When it comes to teaching children responsibility parents are confused in many ways. They think their duty is to explain to children why particular actions are wrong, which assumingly develops children's intelligence. They also try to be friendly so that children won't fear punishment for their misbehavior. Instead of harsh punishment parents would use a punishment of a soft sort. For example, if a boy took a toy from his sister and she started crying, his parents will explain why his behavior was bad and hurt his sister; therefore he must have a time out. Will the boy become responsible and not hurt his sister again because of the explanation and the time out?

Intelligence to discern between right and wrong doesn't come to a child from explanations. The child must have a willingness to act in the right way and to avoid temptations. This willingness doesn't come because of words; it comes because of feelings. In the example above if the boy could feel his sister's pain, he would not be able to hurt her next time. The ability to feel for another person, or imagine another person's pain, is the quality of a developed heart. Do parents think about developing children's feelings when they think of teaching responsibility?

Commentary to Parenting For Everyone, Book 1 Part1 chapter 9

Thursday, April 1, 2010

Parents' Project - From Ideal Child to Ideal Man (Part2)

Parents underestimate the importance of the fact that there are two images in their minds when they bring up children: an image of a child, an ideal child, and an image of a grown up, an ideal man, whom their child would hopefully become. Most disappointments in parenting come from a mismatch between reality and the ideal. When children are small parents think for them and tell them what to do. Parents expect children to be dependent. When children become adults and live in society, parents expect them to think for themselves and not wait until other people tell them what to do. In other words, parents expect them to be independent.

Here they are - our children. Still boys and girls, striving to be independent. They are loud, when we want quiet, and quiet when we want them to be assertive; they are unskilled, clumsy, messy, in one word - imperfect. Do we need to mold them to be perfect children to fit our ideal images? What if, in our way, we accidentally push down their spirits and hold back their striving for independence? Or, do we rather hold back our teaching passion and let them make their mistakes, which hopefully they out grow by the time they are adults?

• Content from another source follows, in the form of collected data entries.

-- pv_equiv track=rewrite | github.com/Weston-Tyler/SEER | load_janes_data.py | unconvert_predicate_name
-- ===== SOURCE A (Python) =====
-- def unconvert_predicate_name(p: str) -> str:
--     '''
--     converts from Entanglement's required hyphen-delimited predicate name to a
--     camelCase predicate from the Jane's ontology
--     '''
--     new = []
--     to_upper = False
--     for char in p:
--         if char == '-':
--             to_upper = True
--             continue
--         if to_upper:
--             char = char.upper()
--             to_upper = False
--
--         new.append(char)
--     return ''.join(new)
-- ===== SOURCE B (Python) =====
-- def unconvert_predicate_name(p: str) -> str:
--     '''
--     converts from Entanglement's required hyphen-delimited predicate name to a
--     camelCase predicate from the Jane's ontology
--     '''
--     parts = p.split('-')
--     return parts[0] + ''.join(s[:1].upper() + s[1:] for s in parts[1:])
-- ===== Notes on version B (the rewrite author's own statement) =====
-- stated objective: idiomatic
-- what changed: B tokenizes the name with p.split('-') and uppercases only the first character of each segment after the first, instead of A's char-by-char loop carrying a to_upper flag.
import Mathlib
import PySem

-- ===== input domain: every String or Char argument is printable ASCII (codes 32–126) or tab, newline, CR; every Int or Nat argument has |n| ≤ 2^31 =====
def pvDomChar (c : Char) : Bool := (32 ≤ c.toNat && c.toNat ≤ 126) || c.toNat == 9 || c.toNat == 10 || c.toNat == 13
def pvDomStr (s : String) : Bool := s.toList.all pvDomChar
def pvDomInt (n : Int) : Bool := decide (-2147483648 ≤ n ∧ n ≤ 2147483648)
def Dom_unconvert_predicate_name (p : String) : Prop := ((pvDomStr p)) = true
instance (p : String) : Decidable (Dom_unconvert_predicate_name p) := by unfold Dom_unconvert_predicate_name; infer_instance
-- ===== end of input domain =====

-- B replaces A's character loop with a split('-') and per-segment first-char uppercasing (idiomatic decomposition, same cost).

-- ===== PORT A =====
-- A's loop body: append char (uppercased if the to_upper flag is set), '-' sets the flag
def pvStepA (st : List Char × Bool) (c : Char) : List Char × Bool :=
  if c = '-' then (st.1, true)
  else if st.2 then (st.1 ++ [PySem.Chars.upperChar c], false)
  else (st.1 ++ [c], false)

def unconvert_predicate_name (p : String) : String :=
  String.ofList (p.toList.foldl pvStepA ([], false)).1

-- ===== PORT B =====
-- s[:1].upper() + s[1:]
def pvCap (s : List Char) : List Char :=
  PySem.Chars.upper (PySem.List.slice s none (some 1)) ++ PySem.List.slice s (some 1) none

def unconvert_predicate_name_alt (p : String) : String :=
  let parts := List.splitOn '-' p.toList   -- p.split('-'); exact for a one-char separator
  String.ofList (parts.headD [] ++ ((parts.drop 1).map pvCap).flatten)

-- ===== PRECONDITION & SPEC =====
def Spec_unconvert_predicate_name (p : String) (out : String) : Prop := out = unconvert_predicate_name_alt p
instance (p : String) (out : String) : Decidable (Spec_unconvert_predicate_name p out) := by unfold Spec_unconvert_predicate_name; infer_instance

-- ===== CLAIM (what is proved, stated in full; the proofs are below) =====
def Claim_equal_unconvert_predicate_name : Prop := ∀ (p : String), Dom_unconvert_predicate_name p → Spec_unconvert_predicate_name p (unconvert_predicate_name p)

-- ===== LEMMAS AND PROOFS =====

-- recursive view of A's loop output (for flag value b)
def pvBody : List Char → Bool → List Char
  | [], _ => []
  | c :: cs, b =>
    if c = '-' then pvBody cs true
    else (if b then PySem.Chars.upperChar c else c) :: pvBody cs false

lemma pvFoldl_eq (cs : List Char) : ∀ (acc : List Char) (b : Bool),
    (cs.foldl pvStepA (acc, b)).1 = acc ++ pvBody cs b := by
  induction cs with
  | nil => intro acc b; simp [pvBody]
  | cons c cs ih =>
    intro acc b
    by_cases hc : c = '-'
    · simp [pvStepA, hc, pvBody, ih]
    · cases b <;> simp [pvStepA, hc, pvBody, ih]

lemma pvCap_nil : pvCap [] = [] := by decide

lemma pvCap_cons (c : Char) (s : List Char) :
    pvCap (c :: s) = PySem.Chars.upperChar c :: s := by
  simp [pvCap, PySem.List.slice_to (c :: s) (by norm_num : (0:Int) ≤ 1),
        PySem.List.slice_from (c :: s) (by norm_num : (0:Int) ≤ 1), PySem.Chars.upper]

lemma pvBody_splitOn (cs : List Char) :
    pvBody cs true = ((List.splitOn '-' cs).map pvCap).flatten ∧
    pvBody cs false =
      (List.splitOn '-' cs).headD [] ++ (((List.splitOn '-' cs).drop 1).map pvCap).flatten := by
  induction cs with
  | nil => constructor <;> decide
  | cons c cs ih =>
    obtain ⟨iht, ihf⟩ := ih
    by_cases hc : c = '-'
    · subst hc
      have hsp : List.splitOn '-' ('-' :: cs) = [] :: List.splitOn '-' cs := by
        simp [List.splitOn, List.splitOnP_cons]
      constructor <;> simp [pvBody, hsp, pvCap_nil, iht]
    · obtain ⟨h, t, hht⟩ : ∃ h t, List.splitOn '-' cs = h :: t := by
        cases hsp : List.splitOn '-' cs with
        | nil => exact absurd hsp (List.splitOnP_ne_nil _ _)
        | cons h t => exact ⟨h, t, rfl⟩
      have hsp : List.splitOn '-' (c :: cs) = (c :: h) :: t := by
        simp only [List.splitOn] at hht ⊢
        rw [List.splitOnP_cons, hht]
        simp [hc]
      constructor <;>
        simp [pvBody, hc, hsp, pvCap_cons, ihf, hht]

-- ===== VERDICT (by name: the statement is the Claim_ definition above) =====
theorem unconvert_predicate_name_spec : Claim_equal_unconvert_predicate_name := by
  intro p _
  show _ = _
  unfold unconvert_predicate_name unconvert_predicate_name_alt
  rw [pvFoldl_eq, (pvBody_splitOn p.toList).2]
  rfl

The solution is inevitable. Our image of the ideal child stops being ideal, in terms of being "perfect." We see our real child and he is far from perfect. But we say, "Perfect! This is how a child is supposed to be." Now what? Now it is time to ponder on the image of an ideal man. How does independence develop in a man? Do we need to give a child freedom? What is this freedom about? Is it freedom to do anything, say anything, scream anything? "There must be boundaries, limits," ague many parenting experts. But why do some children feel free even in a corner of a room, and some children go wild in a huge house and still feel dependent? Maybe it is time to make clear what we know about boundaries, independence, responsibility, and freedom. The result of a parenting project completely depends on the clarity of these concepts.

As any project starts in the mind of its planner, upbringing of children starts in the mind of parents. The clearer understanding, the greater the result will be on the road from ideal child to ideal man.

Wednesday, March 31, 2010

Parents' Project - From Ideal Child to Ideal Man (Part1)

Nowadays everyone seems to be aware of the power of thought. Many progressive parents know that an action starts in the mind first. When pondering on parents' project to raise a child parents have thoughts and ideas on how they will do it. Most people get their first ideas on parenting from their own parents. They have images of who the child is supposed to be as a child and who the child is supposed to become as an adult. Those ideal images of a child and an adult are ideal because they live in the mind of the parent. When it comes to reality, in most cases, the real child, or real adult, which the child is supposed to become, are far from "ideal."

The main quality of an ideal child is dependence. A child is born weak and helpless. Therefore parents are there for him: to care, to help, to teach, and to lead. The child is supposed to follow. In most cases, though, the real child resists and doesn't want to follow. When parents face such a mismatch they try hard to fix the real child to fit their ideal image of a child. In the best case scenario parents reach their goal and the real child becomes obedient and a well -mannered dependent child, as he or she is supposed to be as children. The problem comes later, when it is time to become an adult.

The main quality of an ideal adult is independence. An adult is supposed to make his own decisions in life and those decisions are hopefully the right ones. For that purpose an adult must have already developed a set of proven criteria for judging what is right and what is wrong. However, a child who was taught to be dependent will not be able to develop that criteria. That is why it is unrealistic to expect a child to become independent overnight, after the child's 18th birthday. He cannot make decisions, because his parents made them for him during his childhood. So the drama continues. Now parents look to fix the real grown up child to fit their image of an independent adult. But fixing the grown up is harder and parents give up, stating that their grown up is responsible for now for his own life. In the best case scenario the grown up child will find his own sources to cope with his life. But sometimes it takes twenty or more years, if not longer, for a person to finally become independent.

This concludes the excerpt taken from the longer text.